With the increasing evidence of the detrimental effects of lidocaine on adipocytes and preadipocytes, a major concern is how to obtain analgesia of the abdominal donor site. In our study, we compared the efficacy of the ESP block with the standard of care, TLA, for liposuction. The results from this study indicate the equivalence of ESP block and TLA for the immediate perioperative pain control. This would allow complete avoidance of lidocaine exposure to the harvested fat to maximize the survival of the adipocytes and preadipocytes. The ESP block would have to be performed by an anesthesiologist, which may limit its availability. In this clinical setting, it would need to be performed bilaterally to ensure complete anesthetic block of the abdominal donor site.

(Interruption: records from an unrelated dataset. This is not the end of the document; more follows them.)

-- pv_equiv track=rewrite | github.com/Adib-Ishraq/CSE221-ALGORITHMS | LAB 4 - BFS DFS/task6.py | max_diamond
-- ===== SOURCE A (Python) =====
-- def flood(edges, r, c, row, col):
--     if r < 0 or c < 0 or r >= row or c >= col or edges[r][c] == "#" or edges[r][c] == "Y":
--         return 0
--     count = 0
--     if edges[r][c] == "D":
--         count = 1
--     edges[r][c] = "Y"
--     count += flood(edges, r + 1, c, row, col)
--     count += flood(edges, r - 1, c, row, col)
--     count += flood(edges, r, c + 1, row, col)
--     count += flood(edges, r, c - 1, row, col)
--     return count
--
-- def max_diamond(edges, row, col):
--     max_diamond_collected = 0
--     for i in range(row):
--         for j in range(col):
--             if edges[i][j] == ".":
--                 diamond_collected = flood(edges, i, j, row, col)
--                 max_diamond_collected = max(diamond_collected, max_diamond_collected)
--     return max_diamond_collected
-- ===== SOURCE B (Python) =====
-- def max_diamond(edges, row, col):
--     max_diamond_collected = 0
--     for i in range(row):
--         for j in range(col):
--             if edges[i][j] == ".":
--                 count = 0
--                 stack = [(i, j)]
--                 while stack:
--                     r, c = stack.pop()
--                     if r < 0 or c < 0 or r >= row or c >= col:
--                         continue
--                     cell = edges[r][c]
--                     if cell == "#" or cell == "Y":
--                         continue
--                     if cell == "D":
--                         count += 1
--                     edges[r][c] = "Y"
--                     stack.append((r, c - 1))
--                     stack.append((r, c + 1))
--                     stack.append((r - 1, c))
--                     stack.append((r + 1, c))
--                 max_diamond_collected = max(count, max_diamond_collected)
--     return max_diamond_collected
-- ===== Notes on version B (the rewrite author's own statement) =====
-- stated objective: alternative
-- what changed: The recursive flood fill is replaced by an iterative DFS with an explicit stack (pop a cell, guard, count, mark, push the four neighbours), removing Python's recursion; the seeding double loop and the in-place mutation of edges are preserved.
import Mathlib
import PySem

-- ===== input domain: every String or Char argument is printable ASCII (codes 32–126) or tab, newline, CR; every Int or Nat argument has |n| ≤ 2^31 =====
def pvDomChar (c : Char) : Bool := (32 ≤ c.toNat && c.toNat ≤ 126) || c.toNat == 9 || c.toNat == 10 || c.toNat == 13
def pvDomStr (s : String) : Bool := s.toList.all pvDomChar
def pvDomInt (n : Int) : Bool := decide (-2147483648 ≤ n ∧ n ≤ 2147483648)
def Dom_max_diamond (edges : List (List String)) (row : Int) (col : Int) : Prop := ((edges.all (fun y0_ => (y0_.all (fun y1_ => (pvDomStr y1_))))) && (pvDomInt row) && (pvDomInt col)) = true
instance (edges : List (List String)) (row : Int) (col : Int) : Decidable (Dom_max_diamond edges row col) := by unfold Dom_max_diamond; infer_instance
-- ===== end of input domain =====

-- B replaces A's recursive flood fill by an iterative DFS with an explicit stack (same seeding
-- double loop, same in-place marking of reached cells as "Y"); equivalence is about the return
-- value, and B's Python performs the identical mutation of `edges` as A's.

-- ===== PORT A =====
-- shared accessors: edges[r][c] and the assignment edges[r][c] = v (indices are checked ≥ 0
-- and < row/col before every use; the defaults are never reached inside Pre_)
def pvCell (g : List (List String)) (r c : Int) : String :=
  PySem.List.pyGetD (PySem.List.pyGetD g r []) c ""

def pvSetCell (g : List (List String)) (r c : Int) (v : String) : List (List String) :=
  PySem.List.pySetD g r (PySem.List.pySetD (PySem.List.pyGetD g r []) c v)

-- fuel bound: the recursion depth (resp. per-branch depth of B's stack) is at most one more
-- than the number of cells, since every deeper call first marks a fresh cell "Y"
def pvFuel (row col : Int) : Nat := row.toNat * col.toNat + 2

-- A's flood: literal recursive transliteration, guarded by fuel (fuel only makes it total;
-- it is never exhausted on inputs satisfying Pre_). Returns (count, updated grid).
def floodA (fuel : Nat) (g : List (List String)) (r c row col : Int) :
    Option (Int × List (List String)) :=
  match fuel with
  | 0 => none
  | fuel + 1 =>
    if r < 0 ∨ c < 0 ∨ r ≥ row ∨ c ≥ col ∨ pvCell g r c = "#" ∨ pvCell g r c = "Y" then
      some (0, g)
    else
      let count : Int := if pvCell g r c = "D" then 1 else 0
      let g0 := pvSetCell g r c "Y"
      (floodA fuel g0 (r + 1) c row col).bind (fun p1 =>
      (floodA fuel p1.2 (r - 1) c row col).bind (fun p2 =>
      (floodA fuel p2.2 r (c + 1) row col).bind (fun p3 =>
      (floodA fuel p3.2 r (c - 1) row col).bind (fun p4 =>
      some (count + p1.1 + p2.1 + p3.1 + p4.1, p4.2)))))

def max_diamond (edges : List (List String)) (row : Int) (col : Int) : Int :=
  ((PySem.List.pyRange 0 row 1).foldl (fun st i =>
    (PySem.List.pyRange 0 col 1).foldl (fun st2 j =>
      if pvCell st2.2 i j = "." then
        match floodA (pvFuel row col) st2.2 i j row col with
        | some p => (max p.1 st2.1, p.2)
        | none => st2
      else st2) st) ((0 : Int), edges)).1

-- ===== PORT B =====
-- B's flood: explicit stack (head = top). Each pushed entry carries its depth fuel
-- (totality scaffolding only; never exhausted inside Pre_).
def floodB (g : List (List String)) (row col : Int)
    (stack : List (Nat × Int × Int)) (acc : Int) : Option (Int × List (List String)) :=
  match stack with
  | [] => some (acc, g)
  | (0, _, _) :: _ => none
  | (f + 1, r, c) :: rest =>
    if r < 0 ∨ c < 0 ∨ r ≥ row ∨ c ≥ col then
      floodB g row col rest acc
    else
      let cell := pvCell g r c
      if cell = "#" ∨ cell = "Y" then
        floodB g row col rest acc
      else
        let acc' := if cell = "D" then acc + 1 else acc
        floodB (pvSetCell g r c "Y") row col
          ((f, r + 1, c) :: (f, r - 1, c) :: (f, r, c + 1) :: (f, r, c - 1) :: rest) acc'
  termination_by (stack.map (fun e => 5 ^ e.1)).sum
  decreasing_by
  · simp only [List.map_cons, List.sum_cons]
    have h5 : 0 < 5 ^ (f + 1) := pow_pos (by omega) _
    omega
  · simp only [List.map_cons, List.sum_cons]
    have h5 : 0 < 5 ^ (f + 1) := pow_pos (by omega) _
    omega
  · simp only [List.map_cons, List.sum_cons, pow_succ]
    have h5 : 0 < 5 ^ f := pow_pos (by omega) _
    omega

def max_diamond_alt (edges : List (List String)) (row : Int) (col : Int) : Int :=
  ((PySem.List.pyRange 0 row 1).foldl (fun st i =>
    (PySem.List.pyRange 0 col 1).foldl (fun st2 j =>
      if pvCell st2.2 i j = "." then
        match floodB st2.2 row col [(pvFuel row col, i, j)] 0 with
        | some p => (max p.1 st2.1, p.2)
        | none => st2
      else st2) st) ((0 : Int), edges)).1

-- ===== PRECONDITION & SPEC =====
-- Pre_ excludes exactly the inputs where the Python A raises IndexError: a positive row/col
-- loop range reaching past the actual grid (row > len(edges), or some of the first `row`
-- rows shorter than col).
def Pre_max_diamond (edges : List (List String)) (row : Int) (col : Int) : Prop :=
  row ≤ 0 ∨ col ≤ 0 ∨ (row ≤ edges.length ∧ ∀ l ∈ edges.take row.toNat, col ≤ l.length)
instance (edges : List (List String)) (row : Int) (col : Int) : Decidable (Pre_max_diamond edges row col) := by unfold Pre_max_diamond; infer_instance

def pvWitness_max_diamond : List (List String) × Int × Int := ([[".", "D"], ["D", "#"]], 2, 2)

def Spec_max_diamond (edges : List (List String)) (row : Int) (col : Int) (out : Int) : Prop := out = max_diamond_alt edges row col
instance (edges : List (List String)) (row : Int) (col : Int) (out : Int) : Decidable (Spec_max_diamond edges row col out) := by unfold Spec_max_diamond; infer_instance

-- ===== CLAIM (what is proved, stated in full; the proofs are below) =====
def Claim_equal_max_diamond : Prop := ∀ (edges : List (List String)) (row : Int) (col : Int), Dom_max_diamond edges row col → Pre_max_diamond edges row col → Spec_max_diamond edges row col (max_diamond edges row col)

-- ===== LEMMAS AND PROOFS =====

-- Popping (f,r,c) off the stack performs exactly one recursive flood from (r,c) with depth
-- fuel f (producing the same count, grid and failure behaviour) and then continues with the
-- rest of the stack.
theorem floodB_cons (row col : Int) : ∀ (f : Nat) (g : List (List String)) (r c : Int)
    (rest : List (Nat × Int × Int)) (acc : Int),
    floodB g row col ((f, r, c) :: rest) acc
      = (floodA f g r c row col).bind (fun p => floodB p.2 row col rest (acc + p.1)) := by
  intro f
  induction f with
  | zero => intro g r c rest acc; simp [floodA, floodB]
  | succ f ih =>
    intro g r c rest acc
    by_cases hb : r < 0 ∨ c < 0 ∨ r ≥ row ∨ c ≥ col
    · have hg : r < 0 ∨ c < 0 ∨ r ≥ row ∨ c ≥ col ∨ pvCell g r c = "#" ∨ pvCell g r c = "Y" := by
        tauto
      simp [floodA, floodB, hb, hg]
    · by_cases hc : pvCell g r c = "#" ∨ pvCell g r c = "Y"
      · have hg : r < 0 ∨ c < 0 ∨ r ≥ row ∨ c ≥ col ∨ pvCell g r c = "#" ∨ pvCell g r c = "Y" := by
          tauto
        simp [floodA, floodB, hb, hc]
      · have hg : ¬ (r < 0 ∨ c < 0 ∨ r ≥ row ∨ c ≥ col ∨ pvCell g r c = "#" ∨ pvCell g r c = "Y") := by
          tauto
        rw [floodB, floodA, if_neg hg, if_neg hb]
        simp only [if_neg hc]
        rw [ih]
        cases h1 : floodA f (pvSetCell g r c "Y") (r + 1) c row col with
        | none => simp
        | some p1 =>
          simp only [Option.bind_some]
          rw [ih]
          cases h2 : floodA f p1.2 (r - 1) c row col with
          | none => simp
          | some p2 =>
            simp only [Option.bind_some]
            rw [ih]
            cases h3 : floodA f p2.2 r (c + 1) row col with
            | none => simp
            | some p3 =>
              simp only [Option.bind_some]
              rw [ih]
              cases h4 : floodA f p3.2 r (c - 1) row col with
              | none => simp
              | some p4 =>
                simp only [Option.bind_some]
                congr 1
                split_ifs <;> omega

-- A singleton stack computes exactly A's recursive flood.
theorem floodB_single (row col : Int) (f : Nat) (g : List (List String)) (r c : Int) :
    floodB g row col [(f, r, c)] 0 = floodA f g r c row col := by
  rw [floodB_cons]
  cases h : floodA f g r c row col with
  | none => rfl
  | some p => simp [floodB]

theorem max_diamond_eq_alt (edges : List (List String)) (row col : Int) :
    max_diamond edges row col = max_diamond_alt edges row col := by
  simp only [max_diamond, max_diamond_alt, floodB_single]

-- ===== VERDICT (by name: the statement is the Claim_ definition above) =====
theorem max_diamond_spec : Claim_equal_max_diamond := by
  intro edges row col _ _
  unfold Spec_max_diamond
  exact max_diamond_eq_alt edges row col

The use of ESP block would additionally avoid the potential of lidocaine toxicity from using TLA. The maximum safe dosage of tumescent lidocaine is unknown, but years of experience have shown that 55 mg/kg tumescent lidocaine is safe.[21] However, toxicity can still occur if lidocaine is absorbed too rapidly, metabolism is too slow, patients have low serum protein concentrations, or surgery is canceled before liposuction can be completed.[21] Measuring serum lidocaine levels, Klein and Jeske[21] recommended dosing of 45 mg/kg of tumescent lidocaine, which would still result in a risk of toxicity of less than 1/1000 according to their estimates. ESP block would avoid these ambiguities by following well-established guidelines for maximum local anesthesia dosing.

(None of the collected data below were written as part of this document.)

-- pv_equiv track=rewrite | github.com/Toussaint5/HeteroVulnGNN | data_processor.py | parse_slither_text_output
-- ===== SOURCE A (Python) =====
-- from typing import Dict, List, Optional
--
-- def parse_slither_text_output(text: str) -> List[Dict]:
--     """Parse Slither text output."""
--     detectors = []
--
--     # Look for patterns indicating issues
--     lines = text.split('\n')
--     current_issue = None
--
--     for line in lines:
--         # Slither often uses color codes and specific formatting
--         if 'Reference:' in line or 'Check:' in line:
--             if current_issue:
--                 detectors.append(current_issue)
--
--             current_issue = {
--                 'check': line.split(':')[-1].strip() if ':' in line else 'unknown',
--                 'impact': 'Medium',
--                 'confidence': 'Medium',
--                 'description': ''
--             }
--         elif current_issue and line.strip():
--             current_issue['description'] += line.strip() + ' '
--
--     if current_issue:
--         detectors.append(current_issue)
--
--     return detectors
-- ===== SOURCE B (Python) =====
-- def parse_slither_text_output(text):
--     """Parse Slither text output (two-phase: cut into header/body blocks, then build records)."""
--     def is_header(line):
--         return 'Reference:' in line or 'Check:' in line
--
--     lines = text.split('\n')
--     # phase 1: skip the preamble, then cut into (header, body) blocks
--     i = 0
--     while i < len(lines) and not is_header(lines[i]):
--         i += 1
--     blocks = []
--     while i < len(lines):
--         j = i + 1
--         while j < len(lines) and not is_header(lines[j]):
--             j += 1
--         blocks.append((lines[i], lines[i + 1:j]))
--         i = j
--     # phase 2: one record per block
--     return [
--         {
--             'check': header.split(':')[-1].strip(),
--             'impact': 'Medium',
--             'confidence': 'Medium',
--             'description': ''.join(s + ' ' for s in
--                                    [l.strip() for l in body if l.strip()]),
--         }
--         for header, body in blocks
--     ]
-- ===== Notes on version B (the rewrite author's own statement) =====
-- stated objective: alternative
-- what changed: B replaces A's single fold that mutates a current-issue dict (appending to its description in place) by two separate phases: first cut the line list into (header, body-lines) blocks, then map each block to its record, building the description with a join over the stripped non-blank body lines.
import Mathlib
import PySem

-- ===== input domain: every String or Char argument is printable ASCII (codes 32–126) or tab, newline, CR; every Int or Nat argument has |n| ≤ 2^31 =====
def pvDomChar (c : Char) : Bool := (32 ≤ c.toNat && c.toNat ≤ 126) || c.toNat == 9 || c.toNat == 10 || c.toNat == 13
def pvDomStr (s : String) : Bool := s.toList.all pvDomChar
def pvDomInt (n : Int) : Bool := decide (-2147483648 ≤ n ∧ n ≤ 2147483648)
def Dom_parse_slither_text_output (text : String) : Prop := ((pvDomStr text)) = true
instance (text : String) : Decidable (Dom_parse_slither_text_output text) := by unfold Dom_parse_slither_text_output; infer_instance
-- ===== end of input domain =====

-- B re-implements the parse in two phases (cut into header/body blocks, then map each block to a record)
-- instead of A's single fold mutating a current-issue accumulator; same return value, objective: alternative decomposition.

-- ===== PORT A =====
-- A's loop body: state = (finished issues, optional current issue)
def pvStepA (st : List (PySem.Dict String String) × Option (PySem.Dict String String))
    (line : String) : List (PySem.Dict String String) × Option (PySem.Dict String String) :=
  if PySem.Str.isIn "Reference:" line || PySem.Str.isIn "Check:" line then
    ((match st.2 with | some d => st.1 ++ [d] | none => st.1),
     some (PySem.Dict.ofList [
       ("check", if PySem.Str.isIn ":" line then
                   -- line.split(':')[-1]: split output is never empty, so the [-1] default "" is unreachable
                   PySem.Str.strip (PySem.List.pyGetD ((PySem.Str.split? line ":").getD []) (-1) "")
                 else "unknown"),
       ("impact", "Medium"), ("confidence", "Medium"), ("description", "")]))
  else
    match st.2 with
    | some d =>
        if !(PySem.Str.strip line == "") then
          (st.1, some (d.insert "description" (d.getD "description" "" ++ PySem.Str.strip line ++ " ")))
        else st
    | none => st

def parse_slither_text_output (text : String) : List (List (String × String)) :=
  -- text.split('\n'): separator "\n" ≠ "", so split? is never none
  let lines := (PySem.Str.split? text "\n").getD []
  let st := lines.foldl pvStepA ([], none)
  (match st.2 with | some d => st.1 ++ [d] | none => st.1).map PySem.Dict.items

-- ===== PORT B =====
def pvIsHeader (line : String) : Bool :=
  PySem.Str.isIn "Reference:" line || PySem.Str.isIn "Check:" line

-- phase 1 inner loop: each block = (header line, lines up to the next header)
def pvBlocks : List String → List (String × List String)
  | [] => []
  | h :: rest =>
      (h, rest.takeWhile (fun l => !pvIsHeader l)) ::
        pvBlocks (rest.dropWhile (fun l => !pvIsHeader l))
termination_by ls => ls.length
decreasing_by simpa using Nat.lt_succ_of_le (List.length_dropWhile_le _ rest)

-- phase 2: one record per block
def pvRecord (blk : String × List String) : List (String × String) :=
  [("check", PySem.Str.strip (PySem.List.pyGetD ((PySem.Str.split? blk.1 ":").getD []) (-1) "")),
   ("impact", "Medium"), ("confidence", "Medium"),
   ("description", PySem.Str.join ""
     (((blk.2.filter (fun l => !(PySem.Str.strip l == ""))).map PySem.Str.strip).map (fun s => s ++ " ")))]

def parse_slither_text_output_alt (text : String) : List (List (String × String)) :=
  let lines := (PySem.Str.split? text "\n").getD []
  (pvBlocks (lines.dropWhile (fun l => !pvIsHeader l))).map pvRecord

-- ===== PRECONDITION & SPEC =====
def Spec_parse_slither_text_output (text : String) (out : List (List (String × String))) : Prop := out = parse_slither_text_output_alt text
instance (text : String) (out : List (List (String × String))) : Decidable (Spec_parse_slither_text_output text out) := by unfold Spec_parse_slither_text_output; infer_instance

-- ===== CLAIM (what is proved, stated in full; the proofs are below) =====
def Claim_equal_parse_slither_text_output : Prop := ∀ (text : String), Dom_parse_slither_text_output text → Spec_parse_slither_text_output text (parse_slither_text_output text)

-- ===== LEMMAS AND PROOFS =====

-- A's current issue after accumulating description acc under check c
def pvMkA (c acc : String) : PySem.Dict String String :=
  PySem.Dict.mk [("check", c), ("impact", "Medium"), ("confidence", "Medium"), ("description", acc)]

-- A's finalization step
def pvFin (st : List (PySem.Dict String String) × Option (PySem.Dict String String)) :
    List (List (String × String)) :=
  (match st.2 with | some d => st.1 ++ [d] | none => st.1).map PySem.Dict.items

-- B's description of a body
def pvDesc (body : List String) : String :=
  PySem.Str.join "" (((body.filter (fun l => !(PySem.Str.strip l == ""))).map PySem.Str.strip).map (fun s => s ++ " "))

lemma pvOfList4 (c acc : String) :
    PySem.Dict.ofList [("check", c), ("impact", "Medium"), ("confidence", "Medium"), ("description", acc)]
      = pvMkA c acc := rfl

lemma pvGetD_desc (c acc : String) : (pvMkA c acc).getD "description" "" = acc := rfl

lemma pvInsert_desc (c acc v : String) : (pvMkA c acc).insert "description" v = pvMkA c v := rfl

lemma pvJoin_empty_cons (x : String) (rest : List String) :
    PySem.Str.join "" (x :: rest) = x ++ PySem.Str.join "" rest := by
  cases rest with
  | nil => simp [PySem.Str.join]
  | cons y ys => simp [PySem.Str.join, PySem.Chars.join_cons_cons]

lemma pvJoin_nil : PySem.Str.join "" [] = "" := rfl

lemma pvDesc_nil : pvDesc [] = "" := rfl

lemma pvDesc_cons (l : String) (body : List String) :
    pvDesc (l :: body) =
      if PySem.Str.strip l == "" then pvDesc body
      else PySem.Str.strip l ++ " " ++ pvDesc body := by
  by_cases h : PySem.Str.strip l == "" <;>
    simp [pvDesc, h, pvJoin_empty_cons]

lemma pvBlocks_nil : pvBlocks [] = [] := by rw [pvBlocks.eq_def]

lemma pvBlocks_cons (h : String) (rest : List String) :
    pvBlocks (h :: rest) =
      (h, rest.takeWhile (fun l => !pvIsHeader l)) ::
        pvBlocks (rest.dropWhile (fun l => !pvIsHeader l)) := by rw [pvBlocks.eq_def]

lemma pvHdr_colon (l : String) (h : pvIsHeader l = true) : PySem.Str.isIn ":" l = true := by
  rw [PySem.Str.isIn_iff_infix]
  rcases Bool.or_eq_true_iff.1 (by simpa [pvIsHeader] using h) with h' | h' <;>
    exact List.IsInfix.trans (by decide) ((PySem.Chars.isIn_iff_infix _ _).1 h')

lemma pvGoSome (ls : List String) (dets : List (PySem.Dict String String)) (c acc : String) :
    pvFin (ls.foldl pvStepA (dets, some (pvMkA c acc))) =
      dets.map PySem.Dict.items ++
        [("check", c), ("impact", "Medium"), ("confidence", "Medium"),
         ("description", acc ++ pvDesc (ls.takeWhile (fun l => !pvIsHeader l)))] ::
        (pvBlocks (ls.dropWhile (fun l => !pvIsHeader l))).map pvRecord := by
  induction ls generalizing dets c acc with
  | nil => simp [pvFin, pvMkA, pvDesc_nil, pvBlocks_nil]
  | cons l ls ih =>
    by_cases hh : pvIsHeader l = true
    · have hc := pvHdr_colon l hh
      have hstep : pvStepA (dets, some (pvMkA c acc)) l =
          (dets ++ [pvMkA c acc],
           some (pvMkA (PySem.Str.strip
             (PySem.List.pyGetD ((PySem.Str.split? l ":").getD []) (-1) "")) "")) := by
        have hh' := hh; simp only [pvIsHeader] at hh'
        simp only [pvStepA, hh', hc, if_true, pvOfList4]
      rw [List.foldl_cons, hstep, ih]
      simp [hh, pvRecord, pvBlocks_cons, pvMkA, pvDesc, pvJoin_nil]
    · by_cases hb : (PySem.Str.strip l == "") = true
      · have hstep : pvStepA (dets, some (pvMkA c acc)) l = (dets, some (pvMkA c acc)) := by
          have hh' := hh; simp [pvIsHeader] at hh'
          simp [pvStepA, hh'.1, hh'.2, hb]
        rw [List.foldl_cons, hstep, ih]
        simp [hh, pvDesc_cons, hb]
      · have hstep : pvStepA (dets, some (pvMkA c acc)) l =
            (dets, some (pvMkA c (acc ++ PySem.Str.strip l ++ " "))) := by
          have hh' := hh; simp [pvIsHeader] at hh'
          simp [pvStepA, hh'.1, hh'.2, hb, pvGetD_desc, pvInsert_desc]
        rw [List.foldl_cons, hstep, ih]
        simp [hh, pvDesc_cons, hb, String.append_assoc]

lemma pvGoNone (ls : List String) (dets : List (PySem.Dict String String)) :
    pvFin (ls.foldl pvStepA (dets, none)) =
      dets.map PySem.Dict.items ++
        (pvBlocks (ls.dropWhile (fun l => !pvIsHeader l))).map pvRecord := by
  induction ls generalizing dets with
  | nil => simp [pvFin, pvBlocks_nil]
  | cons l ls ih =>
    by_cases hh : pvIsHeader l = true
    · have hc := pvHdr_colon l hh
      have hstep : pvStepA (dets, none) l =
          (dets,
           some (pvMkA (PySem.Str.strip
             (PySem.List.pyGetD ((PySem.Str.split? l ":").getD []) (-1) "")) "")) := by
        have hh' := hh; simp only [pvIsHeader] at hh'
        simp only [pvStepA, hh', hc, if_true, pvOfList4]
      rw [List.foldl_cons, hstep, pvGoSome]
      simp [hh, pvRecord, pvBlocks_cons, pvDesc]
    · have hstep : pvStepA (dets, none) l = (dets, none) := by
        have hh' := hh; simp [pvIsHeader] at hh'
        simp [pvStepA, hh'.1, hh'.2]
      rw [List.foldl_cons, hstep, ih]
      simp [hh]

-- ===== VERDICT (by name: the statement is the Claim_ definition above) =====
theorem parse_slither_text_output_spec : Claim_equal_parse_slither_text_output := by
  intro text _
  unfold Spec_parse_slither_text_output parse_slither_text_output parse_slither_text_output_alt
  simpa [pvFin] using pvGoNone ((PySem.Str.split? text "\n").getD []) []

There are limitations to our study. The addition of ancillary procedures to the breast will invariably increase the opioid requirements. When performing these revision procedures, the concentration of the local anesthetic utilized in the ESP block was diluted to allow greater volumes and further spread of the local anesthetic. It was unclear whether the anesthetic was able to diffuse cranially to cover the breast. There is also the possibility that the resultant pain control may have been decreased because of inadequate coverage of the breast and/or abdominal dermatomes. On our initial analysis, there was a similar percentage of patients in each group who had additional revisions of their breast reconstruction at the time of fat grafting. There was variability in the procedures performed and the amount of additional stimulus evoked. Because of these limitations, we did perform a post hoc analysis of patients undergoing fat grafting alone. This would eliminate any additional pain stimuli to the breast and attempt to better evaluate the abdominal analgesia provided by ESP block and TLA. There was still not a significant difference in opioid requirements in the perioperative period between the ESP block and TLA.

Another limitation is that we were unable to adequately assess the patient’s pain control on the following day. Our study demonstrates equivalency between TLA and ESP block during the immediate perioperative period. Tumescent anesthesia is slowly absorbed, providing continued analgesia up to 18–24 hours, whereas ESP blocks utilizing ropivicaine may last as little as 7–8 hours. TLA may demonstrate superiority to ESP block when assessing the pain control at postoperative day one. A randomized, controlled study would be necessary to address these shortcomings.

This was a retrospective analysis in which blinding was not able to be performed. There was no proscribed limit to the amount of opioid medications or multimodal analgesia that was allowed in these patients. While standard multimodal analgesics were used routinely, we cannot unequivocally say that the same multimodal regimen was used in each anesthetic. Nonstandard adjuncts such as dexmedetomidine, ketamine, acetaminophen, beta blockade, or other modalities known to have minor effects on pain control may further complicate the primary outcome measure of morphine equivalent dosing within the perioperative period.